I've written a patch to accomplish this, but have a few questions

1. What are the known disadvantages to such a strategy? (we've thought of a
few, like sets being out of sync, but they don't bother us too much)
2. What would this type of a feature be called? This way I can open a Jira
ticket for it
3. Is there a preferred way to do this? My current patch (wich I can post
soon) works in the HTTPClient portion of SearchHandler. I keep a hash map of
the shard sets and cancel the Future<ShardResponse>'s in the corresponding
set when each response comes back.

Thanks in advance,
Mike

P.S I'd like to write a test for this feature but it wasn't clear from the
distributed test how to do so. Could somebody point me in the right
direction (an existing test, perhaps) for how to accomplish this?

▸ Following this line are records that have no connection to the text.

-- ===== CLAIM (what is proved, stated in full; the proofs are below) =====
def Claim_equal_summarize_exec_result_py : Prop := ∀ (text : String) (max_lines_per_section : Int), Dom_summarize_exec_result_py text max_lines_per_section → Pre_summarize_exec_result_py text max_lines_per_section → Spec_summarize_exec_result_py text max_lines_per_section (summarize_exec_result_py text max_lines_per_section)

-- ===== LEMMAS AND PROOFS =====

-- A's inner count is the length of the non-header prefix from index i
lemma pvCountA_eq (lines : List String) (i : Nat) :
    pvCountA lines i = ((lines.drop i).takeWhile (fun l => !pvIsHeader l)).length := by
  unfold pvCountA
  split
  · next h =>
    rw [List.drop_eq_getElem_cons h, List.takeWhile_cons]
    have : (!pvIsHeader lines[i]) =
        (!PySem.Str.startswith lines[i] "STDERR:" && !PySem.Str.startswith lines[i] "STDOUT:") := by
      unfold pvIsHeader
      cases PySem.Str.startswith lines[i] "STDOUT:" <;> cases PySem.Str.startswith lines[i] "STDERR:" <;> rfl
    rw [← this]
    cases hb : (!pvIsHeader lines[i])
    · simp
    · simpa using pvCountA_eq lines (i + 1)
  · next h =>
    rw [List.drop_eq_nil_of_le (by omega)]
    simp
termination_by lines.length - i

-- non-header lines pass through B's scan untouched
lemma pvGoB_pass (M : Int) (pre rest : List String)
    (h : ∀ y ∈ pre, pvIsHeader y = false) :
    pvGoB M (pre ++ rest) = pre ++ pvGoB M rest := by
  induction pre with
  | nil => simp
  | cons y ys ih =>
    have hy : pvIsHeader y = false := h y (by simp)
    rw [List.cons_append, pvGoB, hy]
    simp only [Bool.false_eq_true, if_false]
    rw [ih (fun z hz => h z (by simp [hz]))]
    simp

-- with no header line the trimming loop of A is a no-op
lemma pvLoopA_noop (M : Int) (lines : List String)
    (h : ∀ y ∈ lines, pvIsHeader y = false) :
    ∀ (fuel : Nat) (idx : Nat), pvLoopA M fuel lines idx = lines := by
  intro fuel
  induction fuel with
  | zero => intro idx; rw [pvLoopA]
  | succ fuel ih =>
    intro idx
    rw [pvLoopA]
    split
    · next hlt =>
      have hy := h lines[idx] (lines.getElem_mem hlt)
      unfold pvIsHeader at hy
      rcases Bool.or_eq_false_iff.mp hy with ⟨h1, h2⟩
      rw [h2, h1]
      simpa using ih (idx + 1)
    · rfl

-- with no header line B's pass copies every line
lemma pvGoB_noop (M : Int) (lines : List String)
    (h : ∀ y ∈ lines, pvIsHeader y = false) :
    pvGoB M lines = lines := by
  have := pvGoB_pass M lines [] h
  simpa [pvGoB] using this

-- main simulation: A's mutating loop from index idx equals (untouched prefix) ++ B's pass
lemma pvLoopA_eq (M : Int) (hM : 0 ≤ M) :
    ∀ (fuel : Nat) (lines : List String) (idx : Nat), lines.length ≤ idx + fuel →
      pvLoopA M fuel lines idx = lines.take idx ++ pvGoB M (lines.drop idx) := by
  intro fuel
  induction fuel with
  | zero =>
    intro lines idx hle
    rw [pvLoopA, List.drop_eq_nil_of_le (by omega), List.take_of_length_le (by omega)]
    simp [pvGoB]
  | succ fuel ih =>
    intro lines idx hle
    rw [pvLoopA]
    split
    · next h =>
      have hdrop : lines.drop idx = lines[idx] :: lines.drop (idx + 1) := List.drop_eq_getElem_cons h
      have htake1 : lines.take (idx + 1) = lines.take idx ++ [lines[idx]] := by
        rw [List.take_add_one, List.getElem?_eq_getElem h]; rfl
      have hsplit : (lines.drop (idx + 1)).takeWhile (fun l => !pvIsHeader l) ++
          (lines.drop (idx + 1)).dropWhile (fun l => !pvIsHeader l) = lines.drop (idx + 1) :=
        List.takeWhile_append_dropWhile
      set body := (lines.drop (idx + 1)).takeWhile (fun l => !pvIsHeader l) with hbody
      set rest := (lines.drop (idx + 1)).dropWhile (fun l => !pvIsHeader l) with hrest
      have hbodyn : ∀ y ∈ body, pvIsHeader y = false := by
        intro y hy
        have := List.mem_takeWhile_imp hy
        simpa using this
      have hcount : pvCountA lines (idx + 1) = body.length := by rw [pvCountA_eq]
      have hlen : lines.length = idx + 1 + body.length + rest.length := by
        have h1 : (lines.drop (idx + 1)).length = lines.length - (idx + 1) := List.length_drop
        have h2 : (body ++ rest).length = (lines.drop (idx + 1)).length := by rw [hsplit]
        simp only [List.length_append] at h2
        omega
      have hstep : (if PySem.Str.startswith lines[idx] "STDOUT:" then
            pvLoopA M fuel (pvTrimA M lines idx) (idx + 1)
          else if PySem.Str.startswith lines[idx] "STDERR:" then
            pvLoopA M fuel (pvTrimA M lines idx) (idx + 1)
          else pvLoopA M fuel lines (idx + 1)) =
          if pvIsHeader lines[idx] then pvLoopA M fuel (pvTrimA M lines idx) (idx + 1)
          else pvLoopA M fuel lines (idx + 1) := by
        unfold pvIsHeader
        cases PySem.Str.startswith lines[idx] "STDOUT:" <;>
          cases PySem.Str.startswith lines[idx] "STDERR:" <;> simp
      rw [hstep]
      by_cases hhdr : pvIsHeader lines[idx] = true
      · rw [if_pos hhdr]
        by_cases hgt : (body.length : Int) > M
        · -- truncation fires
          have hMlt : M.toNat < body.length := by omega
          have htrim : pvTrimA M lines idx =
              lines.take (idx + 1) ++ ((body.take M.toNat ++ ["... (truncated) ..."]) ++ rest) := by
            unfold pvTrimA
            simp only [hcount]
            rw [if_pos (by exact_mod_cast hgt)]
            have e1 : ((idx : Int) + 1) = ((idx + 1 : Nat) : Int) := by push_cast; ring
            have e2 : ((idx : Int) + 1 + M) = (((idx + 1 : Nat) : Int) + ((M.toNat : Nat) : Int)) := by
              push_cast; omega
            have e3 : ((idx : Int) + 1 + (body.length : Int)) = ((idx + 1 + body.length : Nat) : Int) := by
              push_cast; ring
            rw [e2, e3, e1, PySem.List.slice_natCast_add, PySem.List.slice_to_natCast,
              PySem.List.slice_from_natCast]
            have hkept : (lines.drop (idx + 1)).take M.toNat = body.take M.toNat := by
              conv_lhs => rw [← hsplit]
              exact List.take_append_of_le_length (by omega)
            have hdel : lines.drop (idx + 1 + body.length) = rest := by
              rw [← List.drop_drop, ← hsplit]
              exact List.drop_left
            rw [hkept, hdel]
            have hlt : (lines.take (idx + 1)).length = idx + 1 := by
              rw [List.length_take]; omega
            rw [PySem.List.slice_to_natCast, PySem.List.slice_from_natCast,
              List.take_left' hlt, List.drop_left' hlt]
            simp [List.append_assoc]
          rw [htrim]
          have hlen' : (lines.take (idx + 1) ++ ((body.take M.toNat ++ ["... (truncated) ..."]) ++ rest)).length
              ≤ idx + 1 + fuel := by
            simp only [List.length_append, List.length_take, List.length_cons, List.length_nil]
            have : (body.take M.toNat).length = M.toNat := by
              rw [List.length_take]; omega
            omega
          rw [ih _ _ hlen']
          have hlt : (lines.take (idx + 1)).length = idx + 1 := by rw [List.length_take]; omega
          rw [List.take_left' hlt, List.drop_left' hlt]
          have hpass : pvGoB M ((body.take M.toNat ++ ["... (truncated) ..."]) ++ rest) =
              (body.take M.toNat ++ ["... (truncated) ..."]) ++ pvGoB M rest := by
            apply pvGoB_pass
            intro y hy
            rcases List.mem_append.mp hy with hy | hy
            · exact hbodyn y (List.mem_of_mem_take hy)
            · simp only [List.mem_singleton] at hy
              subst hy; decide
          rw [hpass, hdrop]
          rw [pvGoB]
          simp only [hhdr, if_true]
          rw [if_pos hgt, PySem.List.slice_to _ hM, ← hbody, ← hrest, htake1,
            List.append_assoc, List.singleton_append]
        · -- section short enough: trim is the identity
          have htrim : pvTrimA M lines idx = lines := by
            unfold pvTrimA
            simp only [hcount]
            rw [if_neg (by exact_mod_cast hgt)]
          rw [htrim, ih _ _ (by omega), hdrop]
          rw [pvGoB]
          simp only [hhdr, if_true]
          rw [if_neg hgt]
          conv_lhs => rw [← hsplit]
          rw [pvGoB_pass M body rest hbodyn, ← hbody, ← hrest, htake1,
            List.append_assoc, List.singleton_append]
      · -- not a header: plain advance
        rw [if_neg hhdr, ih _ _ (by omega), hdrop]
        rw [pvGoB]
        rw [if_neg hhdr, htake1, List.append_assoc, List.singleton_append]
    · next h =>
      rw [List.drop_eq_nil_of_le (by omega), List.take_of_length_le (by omega)]
      simp [pvGoB]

Fwd: distributed search on duplicate shards

Posted by mike anderson <sa...@gmail.com>.
Just wanted to poke this since it got buried under a dozen or so Jira
updates. I also sent it to the deprecated list, though I think it should
have forwarded.

-mike

---------- Forwarded message ----------
From: mike anderson <sa...@gmail.com>
Date: Thu, Sep 23, 2010 at 7:06 PM
Subject: distributed search on duplicate shards
To: solr-dev@lucene.apache.org


Hi all,

My company is currently running a distributed Solr cluster with about 15
shards. We occasionally find that one shard will be relatively slow and thus
hold up the entire response. To remedy this we thought it might be useful to
have a system such that:

1. We can duplicate each shard, and thus have "sets" of shards, each with
the same index
2. We can pass in these sets of shards along with the query (for instance,
if "!" is the delimiter, shards=solr1a!solr1b,solr2a!solr2b)
3. The request goes out to /all/ shards (unlike load balancing in Solr
Cloud)
4. The first shard from a set (solr1a, solr1b) to successfully return is
honored, and the other requests (solr1b, if solr1a responds first, for
instance) are removed/ignored
5. The response is completed and returned as soon as one shard from each set
responds


I've written a patch to accomplish this, but have a few questions

1. What are the known disadvantages to such a strategy? (we've thought of a
few, like sets being out of sync, but they don't bother us too much)
2. What would this type of a feature be called? This way I can open a Jira
ticket for it
3. Is there a preferred way to do this? My current patch (wich I can post
soon) works in the HTTPClient portion of SearchHandler. I keep a hash map of
the shard sets and cancel the Future<ShardResponse>'s in the corresponding
set when each response comes back.

Thanks in advance,
Mike

P.S I'd like to write a test for this feature but it wasn't clear from the
distributed test how to do so. Could somebody point me in the right
direction (an existing test, perhaps) for how to accomplish this?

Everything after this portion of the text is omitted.